Late Breaking: "Nunca Mais?": Reflections on the 2018 Brazilian Presidential Election

AHA Session
Friday, January 4, 2019: 8:30 AM-10:00 AM
Adams Room (Palmer House Hilton, Sixth Floor)
Chair:
Barbara Weinstein, New York University
Panel:
Wendi Michelle Muse, New York University
Paul Katz, Columbia University
Gabriel de Avilez Rocha, Drexel University
Douglas McRae, Georgetown University
Comment:
Barbara Weinstein, New York University

Session Abstract

On October 28, 2018, Brazilians went to the polls for their second round of voting and elected Jair Bolsonaro as the nation’s 38th president. Seen as a “savior” by some and a “fascist” by others, Bolsonaro has become well known for his praise of the military dictatorship, his direct threats to marginalized communities and leftists, and his encouragement of followers who have turned the streets of countless Brazilian cities into literal battlegrounds for the citizens they have beaten, harassed, and even murdered. This election has left many within and beyond Brazil wondering not only how the nation arrived at this point but what lessons from the past could inform the future that awaits. The Late-Breaking Session “‘Nunca Mais?’: Reflections on the 2018 Brazilian Presidential Election” brings together five Brazilianist scholars to consider contemporary reverberations of Brazil's history of authoritarian rule and the new struggles that lie ahead for those who seek to challenge it.

Reflecting a wide range of historical fields, “Nunca Mais” analyzes the impact of Bolsonaro’s alarming rhetoric and what his proposed policies will mean for the environment, social movements, and the disenfranchised, in addition to the millions of Brazilians who voted for him. Our panel explores the multifaceted historical landscape that undergirds support for and opposition to Bolsonaro, with Brazil’s military dictatorship, which spanned two decades from 1964 to 1985, as its centerpiece. How could a nation whose activists declared they would “never again” let Brazil return to authoritarian rule elect someone as president who held one of the nation’s darkest periods of the twentieth century in high esteem? How can we as historians contextualize Bolsonaro’s rise to power and support for far-right politics in Brazil and around the world? Finally, at the center of our panel discussion, is perhaps a much more fundamental question: What role do we have, as those who study the past, in struggles against articulations of fascism in the present?

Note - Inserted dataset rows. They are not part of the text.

-- ===== LEMMAS AND PROOFS =====

-- the dot-free tail after the last '.' is unique
lemma pv_tail_unique {p q x y : List Char} (hx : '.' ∉ x) (hy : '.' ∉ y)
    (h : p ++ '.' :: x = q ++ '.' :: y) : x = y := by
  have hr := congrArg List.reverse h
  simp only [List.reverse_append, List.reverse_cons] at hr
  have key : ∀ (z w : List Char), '.' ∉ z →
      List.takeWhile (fun c => c != '.') (z.reverse ++ ['.'] ++ w) = z.reverse := by
    intro z w hz
    rw [List.append_assoc, List.takeWhile_append_of_pos (by
      intro c hc
      simp only [bne_iff_ne, ne_eq]
      intro hcd
      exact hz (by simpa [hcd] using List.mem_reverse.mp hc))]
    have h0 : List.takeWhile (fun c => c != '.') (['.'] ++ w) = [] := by
      rw [List.singleton_append, List.takeWhile_cons_of_neg (by simp)]
    rw [h0, List.append_nil]
  have hxy : x.reverse = y.reverse := by
    rw [← key x p.reverse hx, ← key y q.reverse hy, hr]
  simpa using congrArg List.reverse hxy

-- ['.'] is a prefix of l.drop i exactly when l[i] is '.'
lemma pv_single_prefix (l : List Char) (i : Nat) :
    (['.'].isPrefixOf (l.drop i) = true) ↔ l[i]? = some '.' := by
  rw [← List.head?_drop]
  cases h : l.drop i with
  | nil => simp [List.isPrefixOf]
  | cons a t =>
      simp only [List.isPrefixOf, List.head?_cons, Bool.and_eq_true, beq_iff_eq,
        Option.some.injEq]
      constructor
      · rintro ⟨h1, _⟩; exact h1.symm
      · intro h1; exact ⟨h1.symm, trivial⟩

-- characterization of PySem.Chars.rfind.go for the single-char needle '.'
lemma pv_go_cases (l : List Char) (j : Nat) :
    (PySem.Chars.rfind.go l ['.'] j = -1 ∧ ∀ i ≤ j, l[i]? ≠ some '.') ∨
    (∃ k : Nat, k ≤ j ∧ PySem.Chars.rfind.go l ['.'] j = (k : Int) ∧
       l[k]? = some '.' ∧ ∀ i, k < i → i ≤ j → l[i]? ≠ some '.') := by
  induction j with
  | zero =>
      by_cases h : l[0]? = some '.'
      · right
        refine ⟨0, le_refl 0, ?_, h, by omega⟩
        have hp := (pv_single_prefix l 0).mpr h
        rw [List.drop_zero] at hp
        simp only [PySem.Chars.rfind.go]
        rw [if_pos hp]
        simp
      · left
        refine ⟨?_, ?_⟩
        · simp only [PySem.Chars.rfind.go]
          rw [if_neg]
          intro hp
          apply h
          apply (pv_single_prefix l 0).mp
          rw [List.drop_zero]
          exact hp
        · intro i hi
          interval_cases i
          exact h
  | succ j ih =>
      by_cases h : l[j+1]? = some '.'
      · right
        refine ⟨j+1, le_refl _, ?_, h, by omega⟩
        simp only [PySem.Chars.rfind.go]
        rw [if_pos ((pv_single_prefix l (j+1)).mpr h)]
      · have hgo : PySem.Chars.rfind.go l ['.'] (j+1) = PySem.Chars.rfind.go l ['.'] j := by
          simp only [PySem.Chars.rfind.go]
          rw [if_neg]
          intro hp
          exact h ((pv_single_prefix l (j+1)).mp hp)
        rcases ih with ⟨hv, hall⟩ | ⟨k, hk, hv, hdot, hall⟩
        · left
          refine ⟨by rw [hgo]; exact hv, ?_⟩
          intro i hi
          rcases Nat.lt_or_ge i (j+1) with hlt | hge
          · exact hall i (by omega)
          · have hieq : i = j + 1 := by omega
            rw [hieq]; exact h
        · right
          refine ⟨k, by omega, by rw [hgo]; exact hv, hdot, ?_⟩
          intro i h1 h2
          rcases Nat.lt_or_ge i (j+1) with hlt | hge
          · exact hall i h1 (by omega)
          · have hieq : i = j + 1 := by omega
            rw [hieq]; exact h

-- every key of A's table is '.' followed by a dot-free bare suffix (checkable form)
lemma pv_keys_dotted_dec :
    ∀ e ∈ pvSuffixMap, e.1.toList.take 1 = ['.'] ∧ '.' ∉ e.1.toList.drop 1 := by
  decide

lemma pv_keys_dotted : ∀ e ∈ pvSuffixMap, e.1.toList = '.' :: e.1.toList.drop 1 ∧ '.' ∉ e.1.toList.drop 1 := by
  intro e he
  obtain ⟨h1, h2⟩ := pv_keys_dotted_dec e he
  refine ⟨?_, h2⟩
  conv_lhs => rw [← List.take_append_drop 1 e.1.toList]
  rw [h1]
  rfl
-- pv_equiv track=rewrite | github.com/MartinNoboa/Metodos | Activities/Activity04/runTests.py | runsTablePositiveSign
-- ===== SOURCE A (Python) =====
-- def runsTablePositiveSign(signs,numSigns):
--     positiveCount=0
--     lastSymbol="x"
--     for i in range(numSigns):
--         if(signs[i]=="+" and lastSymbol !="+"):
--            positiveCount+=1
--         lastSymbol=signs[i]
--     return positiveCount
-- ===== SOURCE B (Python) =====
-- def runsTablePositiveSign(signs, numSigns):
--     # runs of '+' = (# of '+') - (# of adjacent '+','+' pairs)
--     window = [signs[i] for i in range(numSigns)]
--     plus = window.count("+")
--     pairs = sum(1 for a, b in zip(window, window[1:]) if a == "+" and b == "+")
--     return plus - pairs
-- ===== Notes on version B (the rewrite author's own statement) =====
-- stated objective: alternative
-- what changed: Replaces the stateful lastSymbol scan with an arithmetic identity computed in staged passes: number of '+' runs = count of '+' symbols minus count of adjacent '+','+' pairs.
import Mathlib
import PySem

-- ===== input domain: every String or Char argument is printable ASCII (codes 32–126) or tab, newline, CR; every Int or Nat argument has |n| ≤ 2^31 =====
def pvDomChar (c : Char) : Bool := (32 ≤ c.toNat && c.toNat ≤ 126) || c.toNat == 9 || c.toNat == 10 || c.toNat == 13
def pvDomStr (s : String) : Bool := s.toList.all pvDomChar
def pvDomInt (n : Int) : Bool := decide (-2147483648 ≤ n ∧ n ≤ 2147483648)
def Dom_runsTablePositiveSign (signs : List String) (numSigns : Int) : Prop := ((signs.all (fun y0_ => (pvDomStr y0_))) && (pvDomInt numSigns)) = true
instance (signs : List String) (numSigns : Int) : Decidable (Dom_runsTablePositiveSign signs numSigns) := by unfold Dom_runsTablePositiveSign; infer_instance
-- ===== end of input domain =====

-- B drops A's stateful lastSymbol scan for an arithmetic identity in staged passes:
-- number of '+' runs = (count of '+') - (count of adjacent '+','+' pairs)  (alternative; same cost).

-- ===== PORT A =====
-- the for-loop as a fold over range(numSigns) with state (positiveCount, lastSymbol);
-- signs[i] via pyGet? (in range under Pre_, so the .getD "" default is never taken there)
def runsTablePositiveSign (signs : List String) (numSigns : Int) : Int :=
  ((PySem.List.pyRange 0 numSigns 1).foldl
    (fun (st : Int × String) i =>
      let s := (PySem.List.pyGet? signs i).getD ""
      ((if s = "+" ∧ st.2 ≠ "+" then st.1 + 1 else st.1), s))
    (0, "x")).1

-- ===== PORT B =====
-- window = [signs[i] for i in range(numSigns)]; plus = window.count("+");
-- pairs = sum(1 for a,b in zip(window, window[1:]) if a == "+" and b == "+"); return plus - pairs
def runsTablePositiveSign_alt (signs : List String) (numSigns : Int) : Int :=
  let window := (PySem.List.pyRange 0 numSigns 1).map (fun i => (PySem.List.pyGet? signs i).getD "")
  let plus : Int := PySem.List.count window "+"
  let pairs : Int :=
    (window.zip (PySem.List.slice window (some 1) none)).foldl
      (fun acc p => if p.1 = "+" ∧ p.2 = "+" then acc + 1 else acc) 0
  plus - pairs

-- ===== PRECONDITION & SPEC =====
-- Pre_: A (and B) raise IndexError when numSigns exceeds len(signs); excluded here.
def Pre_runsTablePositiveSign (signs : List String) (numSigns : Int) : Prop :=
  numSigns ≤ (signs.length : Int)
instance (signs : List String) (numSigns : Int) : Decidable (Pre_runsTablePositiveSign signs numSigns) := by unfold Pre_runsTablePositiveSign; infer_instance

def pvWitness_runsTablePositiveSign : List String × Int := (["+", "+", "-", "+"], 4)

def Spec_runsTablePositiveSign (signs : List String) (numSigns : Int) (out : Int) : Prop := out = runsTablePositiveSign_alt signs numSigns
instance (signs : List String) (numSigns : Int) (out : Int) : Decidable (Spec_runsTablePositiveSign signs numSigns out) := by unfold Spec_runsTablePositiveSign; infer_instance

-- ===== CLAIM =====
def Claim_equal_runsTablePositiveSign : Prop := ∀ (signs : List String) (numSigns : Int), Dom_runsTablePositiveSign signs numSigns → Pre_runsTablePositiveSign signs numSigns → Spec_runsTablePositiveSign signs numSigns (runsTablePositiveSign signs numSigns)

-- ===== LEMMAS AND PROOFS =====

-- A's loop body, abstracted over the already-fetched element
def pvStep (st : Int × String) (s : String) : Int × String :=
  ((if s = "+" ∧ st.2 ≠ "+" then st.1 + 1 else st.1), s)

-- proof-side adjacency count: number of adjacent '+','+' pairs in last :: xs
def pvAdj : String → List String → Int
  | _, [] => 0
  | last, s :: rest => (if last = "+" ∧ s = "+" then 1 else 0) + pvAdj s rest

-- A's fold from state (acc, last) = acc + #'+' in xs - #adjacent '+' pairs in last::xs
theorem pvFold_eq (xs : List String) :
    ∀ (last : String) (acc : Int),
      (xs.foldl pvStep (acc, last)).1 = acc + (xs.count "+" : Int) - pvAdj last xs := by
  induction xs with
  | nil => intro last acc; simp [pvAdj]
  | cons s rest ih =>
      intro last acc
      simp only [List.foldl_cons, pvStep, ih, pvAdj, List.count_cons, beq_iff_eq]
      split_ifs <;> push_cast <;> first | omega | (exfalso; tauto)

-- B's zip-pairs fold equals pvAdj over head/tail
theorem pvPairs_eq (rest : List String) :
    ∀ (s : String) (acc : Int),
      (((s :: rest).zip rest).foldl
        (fun acc p => if p.1 = "+" ∧ p.2 = "+" then acc + 1 else acc) acc)
      = acc + pvAdj s rest := by
  induction rest with
  | nil => intro s acc; simp [pvAdj]
  | cons t r ih =>
      intro s acc
      simp only [List.zip_cons_cons, List.foldl_cons, ih, pvAdj]
      split_ifs <;> omega

theorem runsTablePositiveSign_eq (signs : List String) (numSigns : Int) :
    runsTablePositiveSign signs numSigns = runsTablePositiveSign_alt signs numSigns := by
  unfold runsTablePositiveSign
  simp only [runsTablePositiveSign_alt, PySem.List.slice_from_one]
  rw [show (fun (st : Int × String) i =>
        let s := (PySem.List.pyGet? signs i).getD ""
        ((if s = "+" ∧ st.2 ≠ "+" then st.1 + 1 else st.1), s))
      = (fun st i => pvStep st ((PySem.List.pyGet? signs i).getD "")) from rfl]
  rw [← List.foldl_map]
  cases hxs : (PySem.List.pyRange 0 numSigns 1).map (fun i => (PySem.List.pyGet? signs i).getD "") with
  | nil => simp
  | cons s rest =>
      simp only [List.tail_cons]
      rw [pvFold_eq, pvPairs_eq, PySem.List.count_eq]
      simp only [List.count_cons, beq_iff_eq]
      have hx : pvAdj "x" (s :: rest) = pvAdj s rest := by simp [pvAdj]
      rw [hx]
      by_cases hp : s = "+"
      · simp only [hp, if_true]; push_cast; ring
      · simp only [hp, if_false]; push_cast; ring

-- ===== VERDICT =====
theorem runsTablePositiveSign_spec : Claim_equal_runsTablePositiveSign := by
  intro signs numSigns _ _
  exact runsTablePositiveSign_eq signs numSigns
-- pv_equiv track=rewrite | github.com/Ingenious-c0der/PWWeb | PWS/PWWS/utils.py | week_number_generator
-- ===== SOURCE A (Python) =====
-- def week_number_generator(seed:int,total_weeks:int)->list:
--     number_set= set()
--     h, m, a = seed,seed,seed
--     for i in range(seed,total_weeks):
--         if h<total_weeks:
--             number_set.add(h)
--         if a<total_weeks :
--             number_set.add(a)
--         if m<total_weeks:
--             number_set.add(m)
--         h += 30
--         a += 5
--         m += 15
--     number_list = list(number_set)
--     number_list.sort()
--     return number_list
-- ===== SOURCE B (Python) =====
-- def week_number_generator(seed: int, total_weeks: int) -> list:
--     # The 30- and 15-step sequences are subsets of the 5-step sequence,
--     # and the loop bound admits every multiple-of-5 offset below total_weeks,
--     # so the sorted union is exactly range(seed, total_weeks, 5).
--     return list(range(seed, total_weeks, 5))
-- ===== Notes on version B (the rewrite author's own statement) =====
-- stated objective: faster
-- what changed: Replaces the set-building loop plus sort with a direct emission of range(seed, total_weeks, 5), which the union provably equals.
import Mathlib
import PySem

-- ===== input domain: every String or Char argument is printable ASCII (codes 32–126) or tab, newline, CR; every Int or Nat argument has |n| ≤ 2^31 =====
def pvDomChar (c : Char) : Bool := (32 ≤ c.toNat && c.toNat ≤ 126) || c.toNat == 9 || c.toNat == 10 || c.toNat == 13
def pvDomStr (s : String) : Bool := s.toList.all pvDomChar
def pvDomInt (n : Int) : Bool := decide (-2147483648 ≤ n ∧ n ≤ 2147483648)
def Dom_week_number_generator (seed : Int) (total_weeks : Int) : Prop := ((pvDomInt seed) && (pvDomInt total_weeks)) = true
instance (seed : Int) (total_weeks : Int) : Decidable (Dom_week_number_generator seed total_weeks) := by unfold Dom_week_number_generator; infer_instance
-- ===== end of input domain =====

-- B replaces A's set-building loop plus sort by directly emitting range(seed, total_weeks, 5),
-- which the sorted union provably equals (objective: faster).

-- ===== PORT A =====
-- one iteration of A's loop body over the state (number_set, h, m, a)
def pvStep (total_weeks : Int) (st : PySem.Set Int × Int × Int × Int) (_i : Int) :
    PySem.Set Int × Int × Int × Int :=
  match st with
  | (s, h, m, a) =>
    let s := if h < total_weeks then PySem.Set.add s h else s
    let s := if a < total_weeks then PySem.Set.add s a else s
    let s := if m < total_weeks then PySem.Set.add s m else s
    (s, h + 30, m + 15, a + 5)

def week_number_generator (seed : Int) (total_weeks : Int) : List Int :=
  let st := (PySem.List.pyRange seed total_weeks 1).foldl (pvStep total_weeks)
      (PySem.Set.empty, seed, seed, seed)
  PySem.List.sorted st.1 (fun x => x)

-- ===== PORT B =====
def week_number_generator_alt (seed : Int) (total_weeks : Int) : List Int :=
  PySem.List.pyRange seed total_weeks 5

-- ===== PRECONDITION & SPEC =====
def Spec_week_number_generator (seed : Int) (total_weeks : Int) (out : List Int) : Prop := out = week_number_generator_alt seed total_weeks
instance (seed : Int) (total_weeks : Int) (out : List Int) : Decidable (Spec_week_number_generator seed total_weeks out) := by unfold Spec_week_number_generator; infer_instance

-- ===== CLAIM (what is proved, stated in full; the proofs are below) =====
def Claim_equal_week_number_generator : Prop := ∀ (seed : Int) (total_weeks : Int), Dom_week_number_generator seed total_weeks → Spec_week_number_generator seed total_weeks (week_number_generator seed total_weeks)

-- ===== LEMMAS AND PROOFS =====

-- membership after one conditional triple add
lemma pv_mem_step_set (tw : Int) (s : PySem.Set Int) (h m a x y : Int) :
    x ∈ (pvStep tw (s, h, m, a) y).1 ↔
      x ∈ s ∨ (x < tw ∧ (x = h ∨ x = m ∨ x = a)) := by
  simp only [pvStep, PySem.Set.add_eq_ite]
  split_ifs <;> simp_all [List.mem_append] <;>
    first
      | (intro _ hh; rcases hh with rfl | rfl | rfl <;> first | assumption | omega)
      | (constructor <;> intro hh <;>
          rcases hh with hh | hh <;>
          (try rcases hh with ⟨hx, hh⟩) <;>
          (try rcases hh with hh | hh | hh) <;>
          (try rcases hh with hh | hh) <;>
          (try simp_all) <;> (try tauto) <;> (try omega))

-- the loop's set: its members are exactly the admitted h/m/a values of the remaining iterations
lemma pv_loop_mem (tw : Int) (l : List Int) (S : PySem.Set Int) (h m a x : Int) :
    x ∈ (l.foldl (pvStep tw) (S, h, m, a)).1 ↔
      x ∈ S ∨ ∃ i : Nat, i < l.length ∧ x < tw ∧
        (x = h + 30 * (i : Int) ∨ x = m + 15 * (i : Int) ∨ x = a + 5 * (i : Int)) := by
  induction l generalizing S h m a with
  | nil => simp
  | cons y l ih =>
    have hstep : pvStep tw (S, h, m, a) y =
        ((pvStep tw (S, h, m, a) y).1, h + 30, m + 15, a + 5) := by
      simp [pvStep]
    rw [List.foldl_cons, hstep, ih]
    rw [pv_mem_step_set]
    constructor
    · rintro ((hS | ⟨hlt, hx⟩) | ⟨i, hi, hlt, hx⟩)
      · exact Or.inl hS
      · exact Or.inr ⟨0, by simp, hlt, by push_cast; omega⟩
      · exact Or.inr ⟨i + 1, by simp; omega, hlt, by push_cast; omega⟩
    · rintro (hS | ⟨i, hi, hlt, hx⟩)
      · exact Or.inl (Or.inl hS)
      · match i with
        | 0 => exact Or.inl (Or.inr ⟨hlt, by push_cast at hx; omega⟩)
        | Nat.succ j =>
          exact Or.inr ⟨j, by simp at hi; omega, hlt, by push_cast at hx ⊢; omega⟩

-- the loop's set stays duplicate-free
lemma pv_loop_nodup (tw : Int) (l : List Int) (S : PySem.Set Int) (h m a : Int)
    (hS : S.Nodup) : (l.foldl (pvStep tw) (S, h, m, a)).1.Nodup := by
  induction l generalizing S h m a with
  | nil => simpa
  | cons y l ih =>
    rw [List.foldl_cons]
    have hstep : pvStep tw (S, h, m, a) y =
        ((pvStep tw (S, h, m, a) y).1, h + 30, m + 15, a + 5) := by
      simp [pvStep]
    rw [hstep]
    apply ih
    simp only [pvStep, PySem.Set.add_eq_ite]
    split_ifs <;> simp_all [List.nodup_append] <;> aesop

lemma pv_pyRange5_pairwise (a b : Int) :
    (PySem.List.pyRange a b 5).Pairwise (· < ·) := by
  rw [PySem.List.pyRange_of_pos a b (by norm_num)]
  refine List.Pairwise.map _ ?_ List.pairwise_lt_range
  intro p q hpq
  omega

theorem pv_main (seed total_weeks : Int) :
    week_number_generator seed total_weeks = week_number_generator_alt seed total_weeks := by
  unfold week_number_generator week_number_generator_alt
  apply PySem.List.sorted_eq_of_perm_of_pairwise_lt
  · rw [List.perm_ext_iff_of_nodup ((pv_pyRange5_pairwise seed total_weeks).imp ne_of_lt)
        (pv_loop_nodup _ _ _ _ _ _ (by simp [PySem.Set.empty]))]
    intro x
    rw [PySem.List.mem_pyRange_iff_of_pos (by norm_num), pv_loop_mem,
      PySem.List.length_pyRange_one]
    constructor
    · rintro ⟨hle, hlt, k, hk⟩
      refine Or.inr ⟨k.toNat, by omega, hlt, Or.inr (Or.inr ?_)⟩
      omega
    · rintro (hS | ⟨i, hi, hlt, hx⟩)
      · simp [PySem.Set.empty] at hS
      · refine ⟨by omega, hlt, ?_⟩
        rcases hx with hx | hx | hx
        · exact ⟨6 * (i : Int), by omega⟩
        · exact ⟨3 * (i : Int), by omega⟩
        · exact ⟨(i : Int), by omega⟩
  · exact pv_pyRange5_pairwise seed total_weeks

-- ===== VERDICT (by name: the statement is the Claim_ definition above) =====
theorem week_number_generator_spec : Claim_equal_week_number_generator := by
  intro seed total_weeks _
  unfold Spec_week_number_generator
  exact pv_main seed total_weeks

“Nunca Mais” addresses these and several other concerns through our mixed format session that combines short presentations, commentary, and a roundtable discussion about what each of us recognizes as a dialogue between Brazil’s past and present. In hopes of better contextualizing the contours of the election of Bolsonaro, who seeks to eradicate access to historical knowledge in Brazil, and informing an audience beyond Brazilianists of the nation's connection to larger global moves toward the right, we engage several aspects of our respective research. More specifically, we consider the role of torture and violence during the dictatorship and its reemergence in Bolsonaro’s rhetoric and policy, the continuum of resistance by marginalized groups between the nominal end of the dictatorship and the present, the long-term social impact of right-wing water use policy and the intensification of environmental destruction under a Bolsonaro presidency, and the significance of political education among Brazilians living abroad that builds upon longterm activist methodologies.